Keywords: Dyslipidemia, Epidemiology, Hypercholesterolemia, Hypertriglyceridemia, Prevalence
Copyright and License Information
© 2024 The Author(s).
This is an open-access article distributed under the terms of the Creative Commons Attribution License (
https://creativecommons.org/licenses/by/4.0), which permits unrestricted use, distribution, and reproduction in any medium, provided the original work is properly cited.

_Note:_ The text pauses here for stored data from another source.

-- pv_equiv track=rewrite | github.com/mekaeli/ELE767_CODES | lab1/projet1.py | _build_layer_sizes
-- ===== SOURCE A (Python) =====
-- from typing import Dict, List, Sequence, Tuple
--
-- def _build_layer_sizes(nx: int, nc: int, nsc1: int, nsc2: int, ncs: int) -> List[int]:
-- 	"""Construit la taille de chaque couche.
--
-- 	Convention:
-- 		- Couche 0 = entrées: nx
-- 		- Couche 1 = cachée 1: nsc1
-- 		- Couche 2 = cachée 2: nsc2
-- 		- Couche (nc-1) = sortie: ncs
-- 		- Les autres couches (si nc > 4) ont ncs neurones.
-- 	"""
--
-- 	if nx <= 0:
-- 		raise ValueError("nx doit être > 0")
-- 	if nc < 2:
-- 		raise ValueError("nc doit être >= 2 (au moins une couche de sortie)")
-- 	if nsc1 <= 0 or nsc2 <= 0 or ncs <= 0:
-- 		raise ValueError("nsc1, nsc2, ncs doivent être > 0")
--
-- 	sizes = [nx]
-- 	for layer_index in range(1, nc):
-- 		if layer_index == 1:
-- 			sizes.append(nsc1)
-- 		elif layer_index == 2:
-- 			sizes.append(nsc2)
-- 		elif layer_index == nc - 1:
-- 			sizes.append(ncs)
-- 		else:
-- 			sizes.append(ncs)
-- 	return sizes
-- ===== SOURCE B (Python) =====
-- def _build_layer_sizes(nx: int, nc: int, nsc1: int, nsc2: int, ncs: int):
-- 	if nx <= 0:
-- 		raise ValueError("nx doit être > 0")
-- 	if nc < 2:
-- 		raise ValueError("nc doit être >= 2 (au moins une couche de sortie)")
-- 	if nsc1 <= 0 or nsc2 <= 0 or ncs <= 0:
-- 		raise ValueError("nsc1, nsc2, ncs doivent être > 0")
-- 	return [nx, nsc1, nsc2][:nc] + [ncs] * (nc - 3)
-- ===== Notes on version B (the rewrite author's own statement) =====
-- stated objective: simpler
-- what changed: Replaced the per-index loop with its four-way branch by a closed-form construction: slice [nx, nsc1, nsc2][:nc] plus a repetition [ncs]*(nc-3); the validation checks are kept verbatim so exceptions match.
import Mathlib
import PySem

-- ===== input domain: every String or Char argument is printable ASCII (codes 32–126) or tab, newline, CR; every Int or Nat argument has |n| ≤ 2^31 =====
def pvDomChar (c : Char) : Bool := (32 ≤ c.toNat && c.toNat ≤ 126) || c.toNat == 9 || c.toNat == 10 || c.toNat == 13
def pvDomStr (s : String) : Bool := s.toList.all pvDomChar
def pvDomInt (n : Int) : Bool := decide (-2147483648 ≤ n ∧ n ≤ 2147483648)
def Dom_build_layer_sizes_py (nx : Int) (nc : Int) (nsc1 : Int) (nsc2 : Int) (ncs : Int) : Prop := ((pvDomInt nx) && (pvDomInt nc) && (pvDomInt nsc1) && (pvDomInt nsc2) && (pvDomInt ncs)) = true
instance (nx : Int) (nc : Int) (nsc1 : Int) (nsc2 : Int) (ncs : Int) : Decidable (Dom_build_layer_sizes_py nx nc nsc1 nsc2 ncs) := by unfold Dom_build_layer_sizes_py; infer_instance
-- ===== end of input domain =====

-- B replaces A's per-index loop with a closed-form slice-plus-repetition; validation checks kept verbatim (objective: simpler).

-- ===== PORT A =====
-- the three 'raise ValueError' branches return [] here; Pre_ excludes exactly those inputs
def build_layer_sizes_py (nx : Int) (nc : Int) (nsc1 : Int) (nsc2 : Int) (ncs : Int) : List Int :=
  if nx ≤ 0 then []
  else if nc < 2 then []
  else if nsc1 ≤ 0 ∨ nsc2 ≤ 0 ∨ ncs ≤ 0 then []
  else
    (PySem.List.pyRange 1 nc 1).foldl (fun sizes layer_index =>
      if layer_index = 1 then sizes ++ [nsc1]
      else if layer_index = 2 then sizes ++ [nsc2]
      else if layer_index = nc - 1 then sizes ++ [ncs]
      else sizes ++ [ncs]) [nx]

-- ===== PORT B =====
-- [nx, nsc1, nsc2][:nc] + [ncs] * (nc - 3)   (Python's negative repetition count gives [], hence .toNat)
def build_layer_sizes_py_alt (nx : Int) (nc : Int) (nsc1 : Int) (nsc2 : Int) (ncs : Int) : List Int :=
  if nx ≤ 0 then []
  else if nc < 2 then []
  else if nsc1 ≤ 0 ∨ nsc2 ≤ 0 ∨ ncs ≤ 0 then []
  else
    PySem.List.slice [nx, nsc1, nsc2] none (some nc) ++ List.replicate (nc - 3).toNat ncs

-- ===== PRECONDITION & SPEC =====
-- Pre_ excludes exactly the inputs on which A raises ValueError (its three validation checks)
def Pre_build_layer_sizes_py (nx : Int) (nc : Int) (nsc1 : Int) (nsc2 : Int) (ncs : Int) : Prop :=
  0 < nx ∧ 2 ≤ nc ∧ 0 < nsc1 ∧ 0 < nsc2 ∧ 0 < ncs
instance (nx : Int) (nc : Int) (nsc1 : Int) (nsc2 : Int) (ncs : Int) : Decidable (Pre_build_layer_sizes_py nx nc nsc1 nsc2 ncs) := by unfold Pre_build_layer_sizes_py; infer_instance
def pvWitness_build_layer_sizes_py : Int × Int × Int × Int × Int := (3, 5, 4, 4, 2)

def Spec_build_layer_sizes_py (nx : Int) (nc : Int) (nsc1 : Int) (nsc2 : Int) (ncs : Int) (out : List Int) : Prop := out = build_layer_sizes_py_alt nx nc nsc1 nsc2 ncs
instance (nx : Int) (nc : Int) (nsc1 : Int) (nsc2 : Int) (ncs : Int) (out : List Int) : Decidable (Spec_build_layer_sizes_py nx nc nsc1 nsc2 ncs out) := by unfold Spec_build_layer_sizes_py; infer_instance

-- ===== CLAIM (what is proved, stated in full; the proofs are below) =====
def Claim_equal_build_layer_sizes_py : Prop := ∀ (nx : Int) (nc : Int) (nsc1 : Int) (nsc2 : Int) (ncs : Int), Dom_build_layer_sizes_py nx nc nsc1 nsc2 ncs → Pre_build_layer_sizes_py nx nc nsc1 nsc2 ncs → Spec_build_layer_sizes_py nx nc nsc1 nsc2 ncs (build_layer_sizes_py nx nc nsc1 nsc2 ncs)

-- ===== LEMMAS AND PROOFS =====

-- A's loop appends one element per index: [nx] ++ map over the range
theorem bls_loop_eq_map (nx nc nsc1 nsc2 ncs : Int) :
    (PySem.List.pyRange 1 nc 1).foldl (fun sizes layer_index =>
      if layer_index = 1 then sizes ++ [nsc1]
      else if layer_index = 2 then sizes ++ [nsc2]
      else if layer_index = nc - 1 then sizes ++ [ncs]
      else sizes ++ [ncs]) [nx]
    = [nx] ++ (PySem.List.pyRange 1 nc 1).map
        (fun i => if i = 1 then nsc1 else if i = 2 then nsc2 else ncs) := by
  have hbody : (fun (sizes : List Int) (layer_index : Int) =>
      if layer_index = 1 then sizes ++ [nsc1]
      else if layer_index = 2 then sizes ++ [nsc2]
      else if layer_index = nc - 1 then sizes ++ [ncs]
      else sizes ++ [ncs])
      = (fun sizes i => sizes ++ [if i = 1 then nsc1 else if i = 2 then nsc2 else ncs]) := by
    funext sizes i
    split_ifs <;> rfl
  rw [hbody, PySem.List.foldl_append_singleton_eq_map]

theorem bls_map_tail (nc nsc1 nsc2 ncs : Int) (h : 3 ≤ nc) :
    (PySem.List.pyRange 1 nc 1).map
        (fun i => if i = 1 then nsc1 else if i = 2 then nsc2 else ncs)
    = [nsc1, nsc2] ++ List.replicate (nc - 3).toNat ncs := by
  rw [PySem.List.pyRange_one_append 1 3 nc (by omega) h]
  rw [show PySem.List.pyRange 1 3 1 = [1, 2] from by decide]
  rw [List.map_append]
  have htail : (PySem.List.pyRange 3 nc 1).map
      (fun i => if i = 1 then nsc1 else if i = 2 then nsc2 else ncs)
      = (PySem.List.pyRange 3 nc 1).map (fun _ => ncs) := by
    apply List.map_congr_left
    intro i hi
    have := (PySem.List.mem_pyRange_one.mp hi).1
    have h1 : i ≠ 1 := by omega
    have h2 : i ≠ 2 := by omega
    simp [h1, h2]
  rw [htail, List.map_const']
  simp [PySem.List.length_pyRange_one]

theorem build_layer_sizes_py_spec : Claim_equal_build_layer_sizes_py := by
  intro nx nc nsc1 nsc2 ncs _ hpre
  obtain ⟨h1, h2, h3, h4, h5⟩ := hpre
  unfold Spec_build_layer_sizes_py build_layer_sizes_py build_layer_sizes_py_alt
  rw [if_neg (by omega), if_neg (by omega), if_neg (by omega),
      if_neg (by omega), if_neg (by omega), if_neg (by omega)]
  rw [bls_loop_eq_map]
  rcases eq_or_lt_of_le h2 with hnc2 | hnc3
  · -- nc = 2
    subst_eqs
    rw [show PySem.List.pyRange 1 2 1 = [1] from by decide]
    rw [show ((2:Int)) = ((2:Nat):Int) from rfl, PySem.List.slice_to_natCast]
    simp
  · -- nc ≥ 3: the slice keeps the whole three-element list
    have h3nc : 3 ≤ nc := by omega
    rw [bls_map_tail nc nsc1 nsc2 ncs h3nc]
    have : PySem.List.slice [nx, nsc1, nsc2] none (some nc) = [nx, nsc1, nsc2] := by
      have hcast : ((nc.toNat : Nat) : Int) = nc := Int.toNat_of_nonneg (by omega)
      rw [← hcast, PySem.List.slice_to_natCast]
      exact List.take_of_length_le (by simp; omega)
    rw [this]
    simp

Cite this article as: Shafiee A, Kazemian S, Jalali A, Alaeddini F, Saadat S, Masoudkabir F, et al. Epidemiology and prevalence of dyslipidemia among adult population of Tehran: the Tehran cohort study. Arch Iran Med. 2024;27(2):51-61. doi: 10.34172/ aim.2024.10
Introduction
Cardiovascular diseases (CVDs) represent the primary cause of mortality and disease burden worldwide.1 The prevalence of CVDs has nearly doubled since 1990 and reached 523 million cases in 2019; a steady increase in the mortality rate has been observed throughout these years.1 Dyslipidemia is among the leading risk factors for CVDs that has been tightly knotted with atherosclerosis pathophysiology and plaque formation, known as the leading underlying cause of CVDs.2-4 The global burden of dyslipidemia showed an increasing trend due to the aging population, inadequate physical activity, behavioral risk factors, and obesity, particularly in developing countries.1,5 In 2015, Iran was the third most affected country in the Eastern-Mediterranean region with 54.1% prevalence of hypercholesterolemia and recorded 46% of CVD deaths according to the World Health Organization (WHO) estimates.6
Tehran is the capital and the most populated city of Iran; it is also recognized as the third largest metropolitan area in the Eastern Mediterranean region, with more than 9 million population and significant ethnic diversity.7 A nationwide survey in 2021 found that about 81% of the Iranian adult population had at least one lipid abnormality, and several studies have reported different rates of dyslipidemia across various regions of the country.8-11 Previous epidemiological studies in Tehran were limited by district-level samplings, and small sample sizes, with uncertainties regarding the current prevalence of dyslipidemia rates in Tehran.12-14
Nevertheless, the current understanding of dyslipidemia prevalence in Tehran remains limited, particularly across its diverse districts and among different age and sex groups. It is essential to highlight that recognizing the epidemiology of dyslipidemia as a modifiable cardiovascular risk factor could lead to more effective prioritization of interventions. Such targeted strategies, based on regional profiling, hold significant potential for controlling and preventing CVDs. In this study, we aim to investigate the prevalence of dyslipidemia, its geographic distribution and associated risk factors among participants of the Tehran Cohort Study (TeCS).
Materials and Methods
Study Design and Participants
In this study, we used the TeCS recruitment data, an ongoing prospective population-based cohort study of adult citizens of Tehran aged 35 and above. Details of the TeCS design and sampling have been previously published.15 In summary, a total of 9,170 adults aged ≥ 35 years were selected from 4215 households using a systematic random sampling method based on their residential zip codes to represent all districts of Tehran. We invited all the participating individuals for an interview and initial evaluation at the Tehran Heart Center, and 8296 individuals underwent assessment from May 2016 to February 2019. For this analysis, we excluded 224 patients who lacked information on dyslipidemia history. Furthermore, 122 participants who underwent non-fasting laboratory sampling were excluded from the analysis of lipid test results.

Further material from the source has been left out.